Let’s find strength in ourselves, in the dead, and in each other.  Somehow, as they did, we will find a path.  Thanks for staying in touch with me and be well,

Mary

P.S.  The New York Times had a wonderful article recently about bringing Dutch wartime diaries out of the archives where they were buried thanks to volunteers:  https://www.nytimes.com/interactive/2020/04/15/arts/dutch-war-diaries.html

I reacted to it by writing about “Listening to Dutch Ghosts as We Shelter in Place” below, at http://maryfillmore.com/listening-to-dutch-ghosts-as-we-shelter-in-place/.

Amsterdam’s Silent March

A few words preceded the Silent March, following exquisite music by the Mirando Orchestra, the descendants of a Roma group which began playing before the war.  (Today, I learned from a friend that they survived because they were given jobs in the circus, and the Germans liked to attend it).  Several personal testimonies followed, but they were brief in the cold wind off the Amstel River.

Everyone needed to get moving.  The trams had been stopped all along the route, which was scheduled to last an hour and required brisk walking to ensure that the March reached Dam Square in time for the ceremony there.

 

A woman and man on horseback led the crowd, followed by drums who kept up a somber, repetitive beat.  A mass of school children of all colors followed, each carrying a white tulip.  At the very beginning, there was a little chatter among the adults (not the kids!) but it soon fell away.  The drum, the shuffling feet, the occasional nearby vehicle were the only sounds.  First we marched to the Jewish Historical Museum, once four lively synagogues which have now been combined.  Turning right onto what is now a big thoroughfare, we saw the remains of the Jonas Daniel Meijerplein where the hefty Dockworker statue stands.  He is the symbolic figure of the February Strike, the only such event in western Europe to protest the first roundup of Jewish people – a roundup that took place right there.  Beyond him stands the immense Portuguese Synagogue, thankfully still in use, and not an electric light in the whole establishment, only candles.
We crossed the bridge and turned right.  Eerily, the warning sounds that the bridge was about to be lifted bleeted loudly.  This is the same bridge the Nazis raised to isolate the Jonas Daniel Meijerplein for the first roundup.  Walking along the Nieuwe Keizersgracht, a small residential canal, we saw the markers at our feet which show the name and age of each person who used to live in the house opposite us.  All had been rounded up and murdered.  Every few feet, someone quietly read the names.

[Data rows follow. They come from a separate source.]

-- A's inner loop over one segment, characterised
theorem pvInnerA_spec (s e : Int) (k : Nat) :
    ∀ (L : List (Int × (Int × Int × String))) (bs : List (List Int)) (asg : PySem.Set Int),
    (L.map (·.1)).Nodup → ∀ (hk : k < bs.length),
    L.foldl (pvInnerA s e (k : Int)) (bs, asg)
      = (bs.set k (bs[k] ++ (L.filter (fun q => !PySem.Set.contains asg q.1 && pvCond q.2 (s, e))).map (·.1)),
         PySem.Set.update asg ((L.filter (fun q => !PySem.Set.contains asg q.1 && pvCond q.2 (s, e))).map (·.1))) := by
  intro L
  induction L with
  | nil =>
    intro bs asg _ hk
    simp [PySem.Set.update, List.set_getElem_self]
  | cons q L ih =>
    intro bs asg hnd hk
    have hndt : (L.map (·.1)).Nodup := by simpa using hnd.of_cons
    have hqnot : ∀ q' ∈ L, q'.1 ≠ q.1 := by
      intro q' hq' heq
      have hmem : q.1 ∈ L.map (·.1) := List.mem_map.mpr ⟨q', hq', heq⟩
      rw [List.map_cons, List.nodup_cons] at hnd
      exact hnd.1 hmem
    rw [List.foldl_cons]
    by_cases hc : PySem.Set.contains asg q.1
    · rw [show pvInnerA s e (k : Int) (bs, asg) q = (bs, asg) by unfold pvInnerA; rw [if_pos hc]]
      rw [ih bs asg hndt hk]
      have hc' := (PySem.Set.contains_iff asg q.1).mp hc
      simp [List.filter_cons, hc']
    · by_cases hcond : pvCond q.2 (s, e)
      · have hstep : pvInnerA s e (k : Int) (bs, asg) q
            = (bs.set k (bs[k] ++ [q.1]), PySem.Set.add asg q.1) := by
          simp only [pvInnerA, hc, if_false, Bool.if_false_left]
          rw [pvCondA_eq]
          simp only [show (decide (q.2.2.1 ≤ s) || decide (q.2.1 < e)) = pvCond q.2 (s, e) from rfl, hcond]
          simp [PySem.List.pySetD_natCast, PySem.List.pyGetD_natCast]
          rw [List.getElem?_eq_getElem hk]
          rfl
        rw [hstep, ih _ _ hndt (by simpa using hk)]
        have hfc : ∀ q' ∈ L, (!PySem.Set.contains (PySem.Set.add asg q.1) q'.1 && pvCond q'.2 (s, e))
            = (!PySem.Set.contains asg q'.1 && pvCond q'.2 (s, e)) := by
          intro q' hq'
          have : PySem.Set.contains (PySem.Set.add asg q.1) q'.1 = PySem.Set.contains asg q'.1 := by
            rw [Bool.eq_iff_iff]
            simp [PySem.Set.contains_iff, PySem.Set.mem_add, hqnot q' hq']
          rw [this]
        rw [List.filter_congr hfc]
        have hc' : q.1 ∉ asg := fun hmem => hc ((PySem.Set.contains_iff asg q.1).mpr hmem)
        rw [Prod.mk.injEq]
        constructor
        · simp [List.filter_cons, hc', hcond, List.set_set, List.getElem_set_self, List.append_assoc]
        · simp [List.filter_cons, hc', hcond, PySem.Set.update_cons]
      · have hstep : pvInnerA s e (k : Int) (bs, asg) q = (bs, asg) := by
          simp only [pvInnerA, hc, if_false, Bool.if_false_left]
          rw [pvCondA_eq]
          simp only [show (decide (q.2.2.1 ≤ s) || decide (q.2.1 < e)) = pvCond q.2 (s, e) from rfl, hcond]
          simp
        rw [hstep, ih bs asg hndt hk]
        simp [List.filter_cons, hcond]

-- A's outer loop, characterised
theorem pvOuterA_spec (merged : List (Int × Int × String)) (bnds : List (Int × Int)) :
    ∀ (bsuf : List (Int × Int)) (k : Nat) (bs : List (List Int)) (asg : PySem.Set Int),
    bnds.drop k = bsuf →
    bs.length = bnds.length →
    (∀ j (hj : j < bs.length), bs[j] = if j < k then pvMt merged bnds j else []) →
    (∀ x : Int, x ∈ asg ↔ ∃ q ∈ PySem.List.enumerate merged, q.1 = x ∧ pvAsgB bnds k q.2 = true) →
    let R := (PySem.List.enumerate bsuf (k : Int)).foldl
      (fun acc jp => (PySem.List.enumerate merged).foldl (pvInnerA jp.2.1 jp.2.2 jp.1) acc) (bs, asg)
    R.1.length = bnds.length ∧ (∀ j (hj : j < R.1.length), R.1[j] = pvMt merged bnds j) ∧
      (∀ x : Int, x ∈ R.2 ↔ ∃ q ∈ PySem.List.enumerate merged, q.1 = x ∧ pvAsgB bnds bnds.length q.2 = true) := by
  intro bsuf
  induction bsuf with
  | nil =>
    intro k bs asg hdrop hlen hbs hasg
    have hk : bnds.length ≤ k := by
      by_contra h
      have := congrArg List.length hdrop
      simp [List.length_drop] at this
      omega
    simp only [PySem.List.enumerate_nil, List.foldl_nil]
    refine ⟨hlen, ?_, ?_⟩
    · intro j hj
      have := hbs j hj
      rw [if_pos (by omega : j < k)] at this
      exact this
    · intro x
      rw [hasg x]
      have hT : bnds.take k = bnds.take bnds.length := by
        rw [List.take_of_length_le hk, List.take_length]
      constructor <;> (rintro ⟨q, hq, h1, h2⟩; exact ⟨q, hq, h1, by simpa [pvAsgB, hT] using h2⟩)
  | cons b rest ih =>
    intro k bs asg hdrop hlen hbs hasg
    have hk : k < bnds.length := by
      by_contra h
      rw [List.drop_eq_nil_of_le (by omega)] at hdrop
      exact absurd hdrop (by simp)
    have hbk : bnds[k] = b := by
      have h0 : (bnds.drop k)[0]'(by rw [hdrop]; simp) = b := by
        simp [hdrop]
      rw [List.getElem_drop] at h0
      simpa using h0
    have hrest : bnds.drop (k + 1) = rest := by
      have : bnds.drop (k + 1) = (bnds.drop k).drop 1 := by
        rw [List.drop_drop]
      rw [this, hdrop]
      rfl
    rw [PySem.List.enumerate_cons, List.foldl_cons]
    have hklen : k < bs.length := by omega
    rw [pvInnerA_spec b.1 b.2 k (PySem.List.enumerate merged) bs asg (pvEnum_fst_nodup _ _) hklen]
    have hfc : ∀ q ∈ PySem.List.enumerate merged,
        (!PySem.Set.contains asg q.1 && pvCond q.2 (b.1, b.2)) = (pvFm bnds q.2 == some (k : Int)) := by
      intro q hq
      have hcontains : PySem.Set.contains asg q.1 = pvAsgB bnds k q.2 := by
        rw [Bool.eq_iff_iff, PySem.Set.contains_iff, hasg]
        constructor
        · rintro ⟨q', hq', h1, h2⟩
          have := pvEnum_fst_inj hq' hq h1
          subst this
          exact h2
        · intro h
          exact ⟨q, hq, rfl, h⟩
      rw [hcontains]
      have : pvCond q.2 (b.1, b.2) = pvCond q.2 bnds[k] := by rw [hbk]
      rw [this, pvPick_eq bnds k hk q.2]
    rw [List.filter_congr hfc]
    have hpicked : ((PySem.List.enumerate merged).filter (fun q => pvFm bnds q.2 == some (k : Int))).map (·.1)
        = pvMt merged bnds k := rfl
    rw [hpicked]
    have hbsk : bs[k]'hklen = [] := by
      have := hbs k hklen
      rwa [if_neg (by omega)] at this
    rw [hbsk]
    have hstep : ((k : Int) + 1) = ((k + 1 : Nat) : Int) := by push_cast; ring
    rw [hstep]
    refine ih (k + 1) _ _ hrest (by simpa using hlen) ?_ ?_
    · intro j hj
      rw [List.getElem_set]
      by_cases hjk : k = j
      · subst hjk
        rw [if_pos rfl, if_pos (by omega)]
        simp
      · rw [if_neg hjk]
        have := hbs j (by simpa using hj)
        rw [this]
        by_cases hjlt : j < k
        · rw [if_pos hjlt, if_pos (by omega)]
        · rw [if_neg hjlt, if_neg (by omega)]
    · intro x
      rw [PySem.Set.mem_update, hasg x]
      have hmt : x ∈ pvMt merged bnds k ↔
          ∃ q ∈ PySem.List.enumerate merged, q.1 = x ∧ (pvFm bnds q.2 == some (k : Int)) = true := by
        simp only [pvMt, List.mem_map, List.mem_filter]
        constructor
        · rintro ⟨q, ⟨hq, hp⟩, rfl⟩
          exact ⟨q, hq, rfl, hp⟩
        · rintro ⟨q, hq, rfl, hp⟩
          exact ⟨q, ⟨hq, hp⟩, rfl⟩
      rw [hmt]
      have hAB : ∀ t, pvAsgB bnds (k + 1) t = (pvAsgB bnds k t || (pvFm bnds t == some (k : Int))) := by
        intro t
        rw [← pvPick_eq bnds k hk t]
        have htake : bnds.take (k + 1) = bnds.take k ++ [bnds[k]] := by
          rw [List.take_add_one, List.getElem?_eq_getElem hk]
          rfl
        simp only [pvAsgB, htake, List.any_append, List.any_cons, List.any_nil, Bool.or_false]
        cases h1 : (bnds.take k).any (fun b => pvCond t b) <;> simp
      constructor
      · rintro (⟨q, hq, h1, h2⟩ | ⟨q, hq, h1, h2⟩)
        · exact ⟨q, hq, h1, by rw [hAB]; simp [h2]⟩
        · exact ⟨q, hq, h1, by rw [hAB]; simp [h2]⟩
      · rintro ⟨q, hq, h1, h2⟩
        rw [hAB] at h2
        rcases (by simpa using h2 : pvAsgB bnds k q.2 = true ∨ (pvFm bnds q.2 == some (k : Int)) = true) with h | h
        · exact Or.inl ⟨q, hq, h1, h⟩
        · exact Or.inr ⟨q, hq, h1, h⟩

-- A's trailing loop (unassigned to the last bucket), characterised
theorem pvFinalA_spec (asg : PySem.Set Int) :
    ∀ (L : List Int) (ys : List (List Int)) (y : List Int),
    L.foldl (fun bs t_idx =>
        if PySem.Set.contains asg t_idx then bs
        else PySem.List.pySetD bs (-1) (PySem.List.pyGetD bs (-1) [] ++ [t_idx])) (ys ++ [y])
      = ys ++ [y ++ L.filter (fun t => !PySem.Set.contains asg t)] := by
  intro L
  induction L with
  | nil => intro ys y; simp
  | cons t L ih =>
    intro ys y
    rw [List.foldl_cons]
    by_cases hc : PySem.Set.contains asg t
    · rw [if_pos hc, ih, List.filter_cons]
      have hc' := (PySem.Set.contains_iff asg t).mp hc
      simp [hc']
    · rw [if_neg hc, pvGetD_neg_one, pvSetD_neg_one, ih, List.filter_cons]
      have hc' : t ∉ asg := fun m => hc ((PySem.Set.contains_iff asg t).mpr m)
      simp [hc']

theorem pvList_eq_map_range {α : Type} (bs : List α) (n : Nat) (f : Nat → α)
    (hlen : bs.length = n) (h : ∀ j (hj : j < bs.length), bs[j] = f j) :
    bs = (List.range n).map f := by
  apply List.ext_getElem (by simp [hlen])
  intro i h1 h2
  simp only [List.getElem_map, List.getElem_range]
  exact h i h1

theorem pvEnumFilter_eq (p : (Int × Int × String) → Bool) (merged : List (Int × Int × String)) (d : Int × Int × String) :
    ((PySem.List.enumerate merged).filter (fun q => p q.2)).map (·.1)
      = (PySem.List.pyRange 0 (PySem.List.len merged)).filter (fun t => p (PySem.List.pyGetD merged t d)) := by
  rw [PySem.List.enumerate_eq_map_pyRange merged d, List.filter_map, List.map_map]
  rw [show ((fun (x : Int × (Int × Int × String)) => x.1) ∘ fun j => (j, PySem.List.pyGetD merged j d)) = fun j => j from rfl]
  rw [show ((fun (q : Int × (Int × Int × String)) => p q.2) ∘ fun j => (j, PySem.List.pyGetD merged j d)) = fun t => p (PySem.List.pyGetD merged t d) from rfl]
  simp

theorem pvExists_enum_iff (merged : List (Int × Int × String)) (d : Int × Int × String)
    (P : (Int × Int × String) → Bool) (t : Int) (h0 : 0 ≤ t) (hT : t < (merged.length : Int)) :
    (∃ q ∈ PySem.List.enumerate merged, q.1 = t ∧ P q.2 = true) ↔ P (PySem.List.pyGetD merged t d) = true := by
  constructor
  · rintro ⟨q, hq, h1, h2⟩
    rw [PySem.List.mem_enumerate_iff] at hq
    obtain ⟨k, hk, rfl⟩ := hq
    simp only at h1 h2
    have hkt : ((k : Int)) = t := by omega
    rw [← hkt, PySem.List.pyGetD_natCast, List.getD_eq_getElem _ _ hk]
    exact h2
  · intro h
    refine ⟨(t, PySem.List.pyGetD merged t d), ?_, rfl, h⟩
    rw [PySem.List.mem_enumerate_iff]
    refine ⟨t.toNat, by omega, ?_⟩
    have h1 : (0 + (t.toNat : Int)) = t := by omega
    have h2 : PySem.List.pyGetD merged t d = merged[t.toNat]'(by omega) := by
      rw [PySem.List.pyGetD_of_nonneg _ _ h0, List.getD_eq_getElem _ _ (by omega)]
    rw [h1, h2]


theorem pvUnassigned_eq (merged : List (Int × Int × String)) (bnds : List (Int × Int)) (asg : PySem.Set Int)
    (h : ∀ x : Int, x ∈ asg ↔ ∃ q ∈ PySem.List.enumerate merged, q.1 = x ∧ pvAsgB bnds bnds.length q.2 = true) :
    (PySem.List.pyRange 0 (merged.length : Int)).filter (fun t => !PySem.Set.contains asg t)
      = pvUm merged bnds := by
  have hum : pvUm merged bnds
      = (PySem.List.pyRange 0 (PySem.List.len merged)).filter
          (fun t => (pvFm bnds (PySem.List.pyGetD merged t (0, 0, ""))).isNone) := by
    unfold pvUm
    exact pvEnumFilter_eq (fun tr => (pvFm bnds tr).isNone) merged (0, 0, "")
  rw [hum]
  rw [show PySem.List.len merged = (merged.length : Int) from by simp [pysem]]
  apply List.filter_congr
  intro t ht
  rw [PySem.List.mem_pyRange_one] at ht
  have hcont : PySem.Set.contains asg t
      = pvAsgB bnds bnds.length (PySem.List.pyGetD merged t (0, 0, "")) := by
    rw [Bool.eq_iff_iff, PySem.Set.contains_iff, h t]
    exact pvExists_enum_iff merged (0, 0, "") (fun tr => pvAsgB bnds bnds.length tr) t ht.1 ht.2
  rw [hcont]
  have hA : pvAsgB bnds bnds.length (PySem.List.pyGetD merged t (0, 0, ""))
      = bnds.any (fun b => pvCond (PySem.List.pyGetD merged t (0, 0, "")) b) := by
    unfold pvAsgB
    rw [List.take_length]
  rw [hA, pvFm_none_iff]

The March turned to cross the bridge which lay between us and the broad Amstel River.  The clomping of the horses’ feet and the drums sounded louder, and those still reading the plaques could see the crowd advance over the bridge.  We passed near the Carré Theater where numberless Jewish people performed, and crossed The Skinny Bridge, looking back up the River to the plaza where we had begun.  It was once a medieval Jewish neighborhood, torn down over great protest to build the City Hall/Opera House.

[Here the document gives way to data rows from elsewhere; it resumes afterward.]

-- pv_equiv track=rewrite | github.com/Iljb/uav_dataset_generator | generator/planner.py | _replace_primary_navigation_role
-- ===== SOURCE A (Python) =====
-- OBSTACLE_AVOID_ROLE = "navigation.obstacle_avoid"
--
-- def _replace_primary_navigation_role(route_roles: list[str]) -> list[str]:
--     replaced = False
--     output: list[str] = []
--     for role in route_roles:
--         if role.startswith("navigation.") and not replaced:
--             output.append(OBSTACLE_AVOID_ROLE)
--             replaced = True
--         else:
--             output.append(role)
--     if not replaced:
--         output.append(OBSTACLE_AVOID_ROLE)
--     return output
-- ===== SOURCE B (Python) =====
-- OBSTACLE_AVOID_ROLE = "navigation.obstacle_avoid"
--
-- def _replace_primary_navigation_role(route_roles: list[str]) -> list[str]:
--     idx = next((i for i, role in enumerate(route_roles)
--                 if role.startswith("navigation.")), None)
--     if idx is None:
--         return route_roles + [OBSTACLE_AVOID_ROLE]
--     return route_roles[:idx] + [OBSTACLE_AVOID_ROLE] + route_roles[idx + 1:]
-- ===== Notes on version B (the rewrite author's own statement) =====
-- stated objective: simpler
-- what changed: Replaces the flag-carrying accumulation loop with a locate-then-slice decomposition: find the first 'navigation.'-prefixed role's index, then rebuild via slicing and concatenation.
import Mathlib
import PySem

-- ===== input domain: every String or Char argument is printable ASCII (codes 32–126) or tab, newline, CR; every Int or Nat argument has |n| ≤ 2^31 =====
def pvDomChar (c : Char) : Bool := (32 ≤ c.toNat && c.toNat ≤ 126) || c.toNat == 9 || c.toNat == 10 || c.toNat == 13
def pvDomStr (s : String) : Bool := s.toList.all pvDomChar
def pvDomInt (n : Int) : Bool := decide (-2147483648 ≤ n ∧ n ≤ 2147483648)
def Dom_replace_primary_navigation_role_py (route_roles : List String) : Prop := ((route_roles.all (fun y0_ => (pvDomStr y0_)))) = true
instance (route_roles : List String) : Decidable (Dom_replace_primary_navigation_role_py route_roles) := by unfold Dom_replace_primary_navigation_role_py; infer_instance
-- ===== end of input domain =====

-- B replaces A's flag-carrying accumulation loop with locate-then-slice (simpler decomposition); return value only, no mutation.

-- ===== PORT A =====
def pvObstacleAvoidRole : String := "navigation.obstacle_avoid"

def replace_primary_navigation_role_py (route_roles : List String) : List String :=
  let st := route_roles.foldl
    (fun (acc : Bool × List String) role =>
      if PySem.Str.startswith role "navigation." && !acc.1 then
        (true, acc.2 ++ [pvObstacleAvoidRole])
      else
        (acc.1, acc.2 ++ [role]))
    (false, [])
  if !st.1 then st.2 ++ [pvObstacleAvoidRole] else st.2

-- ===== PORT B =====
def replace_primary_navigation_role_py_alt (route_roles : List String) : List String :=
  match route_roles.findIdx? (fun role => PySem.Str.startswith role "navigation.") with
  | none => route_roles ++ [pvObstacleAvoidRole]
  | some i => route_roles.take i ++ [pvObstacleAvoidRole] ++ route_roles.drop (i + 1)

-- ===== PRECONDITION & SPEC =====
def Spec_replace_primary_navigation_role_py (route_roles : List String) (out : List String) : Prop := out = replace_primary_navigation_role_py_alt route_roles
instance (route_roles : List String) (out : List String) : Decidable (Spec_replace_primary_navigation_role_py route_roles out) := by unfold Spec_replace_primary_navigation_role_py; infer_instance

-- ===== CLAIM (what is proved, stated in full; the proofs are below) =====
def Claim_equal_replace_primary_navigation_role_py : Prop := ∀ (route_roles : List String), Dom_replace_primary_navigation_role_py route_roles → Spec_replace_primary_navigation_role_py route_roles (replace_primary_navigation_role_py route_roles)

-- ===== LEMMAS AND PROOFS =====

-- once the flag is true, the loop just copies the rest
theorem pv_loop_true (rs : List String) (out : List String) :
    rs.foldl
      (fun (acc : Bool × List String) role =>
        if PySem.Str.startswith role "navigation." && !acc.1 then
          (true, acc.2 ++ [pvObstacleAvoidRole])
        else
          (acc.1, acc.2 ++ [role]))
      (true, out) = (true, out ++ rs) := by
  induction rs generalizing out with
  | nil => simp
  | cons r rs ih =>
    simp only [List.foldl_cons, Bool.not_true, Bool.and_false]
    rw [if_neg (by simp), ih]
    simp

-- the loop started with flag false, characterised by findIdx?
theorem pv_loop_false (rs : List String) (out : List String) :
    rs.foldl
      (fun (acc : Bool × List String) role =>
        if PySem.Str.startswith role "navigation." && !acc.1 then
          (true, acc.2 ++ [pvObstacleAvoidRole])
        else
          (acc.1, acc.2 ++ [role]))
      (false, out) =
    match rs.findIdx? (fun role => PySem.Str.startswith role "navigation.") with
    | none => (false, out ++ rs)
    | some i => (true, out ++ rs.take i ++ [pvObstacleAvoidRole] ++ rs.drop (i + 1)) := by
  induction rs generalizing out with
  | nil => simp
  | cons r rs ih =>
    by_cases h : PySem.Str.startswith r "navigation." = true
    · simp only [List.foldl_cons, Bool.not_false, Bool.and_true]
      rw [if_pos h, pv_loop_true, List.findIdx?_cons, if_pos h]
      simp
    · simp only [List.foldl_cons, Bool.not_false, Bool.and_true]
      rw [if_neg h, ih, List.findIdx?_cons, if_neg h]
      cases hf : rs.findIdx? (fun role => PySem.Str.startswith role "navigation.") with
      | none => simp
      | some i => simp

-- ===== VERDICT (by name: the statement is the Claim_ definition above) =====
theorem replace_primary_navigation_role_py_spec : Claim_equal_replace_primary_navigation_role_py := by
  intro rs _
  unfold Spec_replace_primary_navigation_role_py
  unfold replace_primary_navigation_role_py replace_primary_navigation_role_py_alt
  rw [pv_loop_false]
  cases hf : rs.findIdx? (fun role => PySem.Str.startswith role "navigation.") with
  | none => simp
  | some i => simp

Through the narrow streets we kept marching.  People stood on their balconies for a few minutes to acknowledge us, but few stayed out.  It was too cold.  The flags were all at half mast.

At Utrechtestraat, I left the March so that I could participate in our old neighborhood’s commemoration, a much smaller and more modest affair than the one at the Dam.  It was hard to leave, but I knew that, wherever I am, in whatever country, I will always be walking in their footsteps.